(Stored data entries)

┄┄┄┄┄┄┄┄┄┄

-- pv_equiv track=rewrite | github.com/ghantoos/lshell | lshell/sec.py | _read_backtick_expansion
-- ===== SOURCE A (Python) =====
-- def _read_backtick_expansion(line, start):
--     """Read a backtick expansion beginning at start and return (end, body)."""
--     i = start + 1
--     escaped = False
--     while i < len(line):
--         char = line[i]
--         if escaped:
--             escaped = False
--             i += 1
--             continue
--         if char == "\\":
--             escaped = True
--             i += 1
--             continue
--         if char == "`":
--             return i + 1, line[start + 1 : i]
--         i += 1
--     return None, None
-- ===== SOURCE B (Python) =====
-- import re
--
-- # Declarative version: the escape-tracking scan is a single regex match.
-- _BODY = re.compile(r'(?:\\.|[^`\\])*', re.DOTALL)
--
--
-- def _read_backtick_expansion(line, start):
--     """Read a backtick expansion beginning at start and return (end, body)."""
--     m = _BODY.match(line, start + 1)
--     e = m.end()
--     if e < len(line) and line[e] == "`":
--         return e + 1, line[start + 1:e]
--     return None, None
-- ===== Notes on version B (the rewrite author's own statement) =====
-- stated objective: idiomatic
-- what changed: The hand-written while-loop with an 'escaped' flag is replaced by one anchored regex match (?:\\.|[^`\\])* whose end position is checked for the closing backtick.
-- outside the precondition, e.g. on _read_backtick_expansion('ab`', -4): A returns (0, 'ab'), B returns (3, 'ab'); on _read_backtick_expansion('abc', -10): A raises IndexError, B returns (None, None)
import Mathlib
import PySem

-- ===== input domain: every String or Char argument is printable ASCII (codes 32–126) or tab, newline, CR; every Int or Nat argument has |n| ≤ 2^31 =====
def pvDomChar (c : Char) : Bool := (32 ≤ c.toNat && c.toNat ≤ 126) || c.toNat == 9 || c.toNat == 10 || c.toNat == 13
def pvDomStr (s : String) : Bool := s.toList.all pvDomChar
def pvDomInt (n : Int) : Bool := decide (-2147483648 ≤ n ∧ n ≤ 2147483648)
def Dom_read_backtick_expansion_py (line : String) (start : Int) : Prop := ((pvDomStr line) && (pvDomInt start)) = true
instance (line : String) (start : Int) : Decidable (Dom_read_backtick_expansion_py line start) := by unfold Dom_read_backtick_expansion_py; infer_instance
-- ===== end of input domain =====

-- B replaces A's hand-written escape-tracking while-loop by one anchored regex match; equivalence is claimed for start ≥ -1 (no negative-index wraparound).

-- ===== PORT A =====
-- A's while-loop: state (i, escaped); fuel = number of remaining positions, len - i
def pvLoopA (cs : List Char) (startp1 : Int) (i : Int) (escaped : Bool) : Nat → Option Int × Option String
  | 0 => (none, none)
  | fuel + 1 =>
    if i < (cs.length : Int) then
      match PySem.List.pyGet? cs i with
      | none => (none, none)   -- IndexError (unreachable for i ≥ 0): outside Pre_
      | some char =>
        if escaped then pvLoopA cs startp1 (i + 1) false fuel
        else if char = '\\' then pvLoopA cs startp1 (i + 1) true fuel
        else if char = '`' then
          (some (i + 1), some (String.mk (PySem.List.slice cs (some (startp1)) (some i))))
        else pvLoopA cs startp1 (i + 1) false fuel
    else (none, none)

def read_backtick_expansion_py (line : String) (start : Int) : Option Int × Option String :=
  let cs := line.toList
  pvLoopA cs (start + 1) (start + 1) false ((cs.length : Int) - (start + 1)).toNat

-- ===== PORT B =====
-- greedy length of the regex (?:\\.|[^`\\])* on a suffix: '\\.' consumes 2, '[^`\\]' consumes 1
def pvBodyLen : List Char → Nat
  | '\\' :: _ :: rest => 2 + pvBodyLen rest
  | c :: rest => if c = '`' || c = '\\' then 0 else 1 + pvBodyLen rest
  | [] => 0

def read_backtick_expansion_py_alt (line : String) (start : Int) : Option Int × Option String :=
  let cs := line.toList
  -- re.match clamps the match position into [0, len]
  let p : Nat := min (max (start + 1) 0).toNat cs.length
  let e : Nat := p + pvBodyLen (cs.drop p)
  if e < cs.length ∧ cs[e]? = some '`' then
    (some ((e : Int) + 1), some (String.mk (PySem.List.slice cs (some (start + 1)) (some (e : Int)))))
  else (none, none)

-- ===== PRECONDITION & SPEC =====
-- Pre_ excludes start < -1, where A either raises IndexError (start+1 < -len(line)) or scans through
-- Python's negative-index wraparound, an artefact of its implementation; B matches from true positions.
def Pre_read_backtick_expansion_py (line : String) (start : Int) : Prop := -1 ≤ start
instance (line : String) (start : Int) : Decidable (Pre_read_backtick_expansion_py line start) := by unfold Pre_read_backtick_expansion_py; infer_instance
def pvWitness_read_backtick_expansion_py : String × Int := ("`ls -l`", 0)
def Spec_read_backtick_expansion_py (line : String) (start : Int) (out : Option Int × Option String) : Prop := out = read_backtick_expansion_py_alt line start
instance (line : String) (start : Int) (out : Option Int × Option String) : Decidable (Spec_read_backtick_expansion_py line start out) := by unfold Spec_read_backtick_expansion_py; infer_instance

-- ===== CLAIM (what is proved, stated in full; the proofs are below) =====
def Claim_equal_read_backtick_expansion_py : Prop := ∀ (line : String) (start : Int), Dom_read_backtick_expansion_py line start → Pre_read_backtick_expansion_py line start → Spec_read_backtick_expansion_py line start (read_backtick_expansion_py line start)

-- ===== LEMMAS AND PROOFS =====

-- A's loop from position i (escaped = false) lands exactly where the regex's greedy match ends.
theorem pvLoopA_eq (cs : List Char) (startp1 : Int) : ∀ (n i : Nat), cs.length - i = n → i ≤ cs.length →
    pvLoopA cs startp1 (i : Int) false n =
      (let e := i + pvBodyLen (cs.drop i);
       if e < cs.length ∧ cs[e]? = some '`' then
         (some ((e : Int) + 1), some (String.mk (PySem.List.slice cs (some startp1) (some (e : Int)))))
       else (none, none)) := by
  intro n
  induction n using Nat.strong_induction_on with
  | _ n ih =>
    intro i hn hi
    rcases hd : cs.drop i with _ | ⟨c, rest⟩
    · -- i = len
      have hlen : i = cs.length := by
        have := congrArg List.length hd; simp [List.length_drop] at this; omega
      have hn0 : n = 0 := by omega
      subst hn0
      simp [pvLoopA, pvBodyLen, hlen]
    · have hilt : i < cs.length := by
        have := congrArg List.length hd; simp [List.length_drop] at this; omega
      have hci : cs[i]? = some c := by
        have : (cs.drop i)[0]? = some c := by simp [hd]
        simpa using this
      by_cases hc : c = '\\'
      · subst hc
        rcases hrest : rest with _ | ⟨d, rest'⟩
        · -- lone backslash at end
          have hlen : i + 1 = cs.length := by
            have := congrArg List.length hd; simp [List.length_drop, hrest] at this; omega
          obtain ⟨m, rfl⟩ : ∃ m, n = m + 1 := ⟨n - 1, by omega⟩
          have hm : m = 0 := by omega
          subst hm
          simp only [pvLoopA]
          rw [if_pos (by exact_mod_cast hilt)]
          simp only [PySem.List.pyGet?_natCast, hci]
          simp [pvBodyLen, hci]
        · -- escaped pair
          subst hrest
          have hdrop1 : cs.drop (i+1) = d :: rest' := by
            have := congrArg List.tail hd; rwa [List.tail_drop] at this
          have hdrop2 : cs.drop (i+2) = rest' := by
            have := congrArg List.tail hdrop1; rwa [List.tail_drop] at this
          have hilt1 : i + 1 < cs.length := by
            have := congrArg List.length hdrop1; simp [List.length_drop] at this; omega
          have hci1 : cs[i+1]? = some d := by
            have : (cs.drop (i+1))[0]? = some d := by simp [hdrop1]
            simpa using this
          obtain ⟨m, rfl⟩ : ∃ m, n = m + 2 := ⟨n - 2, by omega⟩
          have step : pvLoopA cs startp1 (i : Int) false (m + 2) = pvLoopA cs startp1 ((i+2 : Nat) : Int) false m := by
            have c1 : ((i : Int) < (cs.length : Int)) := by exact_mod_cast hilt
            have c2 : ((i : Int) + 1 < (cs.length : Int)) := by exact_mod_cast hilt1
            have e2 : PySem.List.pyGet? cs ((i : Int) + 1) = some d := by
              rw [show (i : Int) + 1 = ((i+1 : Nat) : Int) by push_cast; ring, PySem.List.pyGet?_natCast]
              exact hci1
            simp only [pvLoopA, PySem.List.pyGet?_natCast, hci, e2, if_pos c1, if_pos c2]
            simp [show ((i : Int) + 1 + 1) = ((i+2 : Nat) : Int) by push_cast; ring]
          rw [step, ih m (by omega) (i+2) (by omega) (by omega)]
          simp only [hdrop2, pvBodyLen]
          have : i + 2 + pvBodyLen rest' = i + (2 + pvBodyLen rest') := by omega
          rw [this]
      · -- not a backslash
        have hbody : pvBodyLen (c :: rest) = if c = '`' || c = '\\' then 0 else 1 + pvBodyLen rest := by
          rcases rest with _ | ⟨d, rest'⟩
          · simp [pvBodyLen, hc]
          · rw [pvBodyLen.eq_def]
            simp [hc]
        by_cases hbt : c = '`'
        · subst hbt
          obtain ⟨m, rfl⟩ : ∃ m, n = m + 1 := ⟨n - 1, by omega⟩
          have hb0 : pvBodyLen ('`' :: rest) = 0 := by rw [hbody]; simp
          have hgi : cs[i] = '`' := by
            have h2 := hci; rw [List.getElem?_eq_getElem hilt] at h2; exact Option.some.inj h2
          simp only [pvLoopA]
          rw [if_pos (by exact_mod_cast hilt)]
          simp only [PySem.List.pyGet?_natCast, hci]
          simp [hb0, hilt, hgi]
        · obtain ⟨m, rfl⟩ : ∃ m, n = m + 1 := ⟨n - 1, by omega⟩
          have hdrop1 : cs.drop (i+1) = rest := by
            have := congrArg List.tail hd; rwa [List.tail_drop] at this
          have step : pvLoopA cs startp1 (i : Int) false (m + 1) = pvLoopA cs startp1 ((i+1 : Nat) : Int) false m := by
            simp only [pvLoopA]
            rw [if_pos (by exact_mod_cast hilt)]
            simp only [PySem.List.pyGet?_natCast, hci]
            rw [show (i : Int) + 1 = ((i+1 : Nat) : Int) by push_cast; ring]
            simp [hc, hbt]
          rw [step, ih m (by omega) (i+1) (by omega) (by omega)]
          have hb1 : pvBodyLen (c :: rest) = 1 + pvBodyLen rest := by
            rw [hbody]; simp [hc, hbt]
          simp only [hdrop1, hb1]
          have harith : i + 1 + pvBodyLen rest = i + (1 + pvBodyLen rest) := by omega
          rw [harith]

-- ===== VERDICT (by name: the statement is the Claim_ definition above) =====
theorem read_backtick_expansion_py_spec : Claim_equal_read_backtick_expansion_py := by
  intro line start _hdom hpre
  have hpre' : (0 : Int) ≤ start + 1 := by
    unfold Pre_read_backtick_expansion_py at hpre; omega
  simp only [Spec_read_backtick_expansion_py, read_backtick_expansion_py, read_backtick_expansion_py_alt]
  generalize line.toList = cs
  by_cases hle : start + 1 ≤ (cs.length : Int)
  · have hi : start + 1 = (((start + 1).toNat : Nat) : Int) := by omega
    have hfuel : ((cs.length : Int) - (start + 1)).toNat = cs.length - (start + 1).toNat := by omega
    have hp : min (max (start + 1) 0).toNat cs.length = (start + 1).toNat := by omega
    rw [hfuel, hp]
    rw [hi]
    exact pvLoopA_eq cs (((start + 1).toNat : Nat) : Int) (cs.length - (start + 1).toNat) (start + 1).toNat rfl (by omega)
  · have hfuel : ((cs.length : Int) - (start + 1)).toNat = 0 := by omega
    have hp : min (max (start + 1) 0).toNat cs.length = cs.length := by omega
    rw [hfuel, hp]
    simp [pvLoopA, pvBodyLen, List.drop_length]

┄┄┄┄┄┄┄┄┄┄

> _What is needed_: Please determine how many lines of the records above contain "statement", and state that number only.

> _Answer area_: 2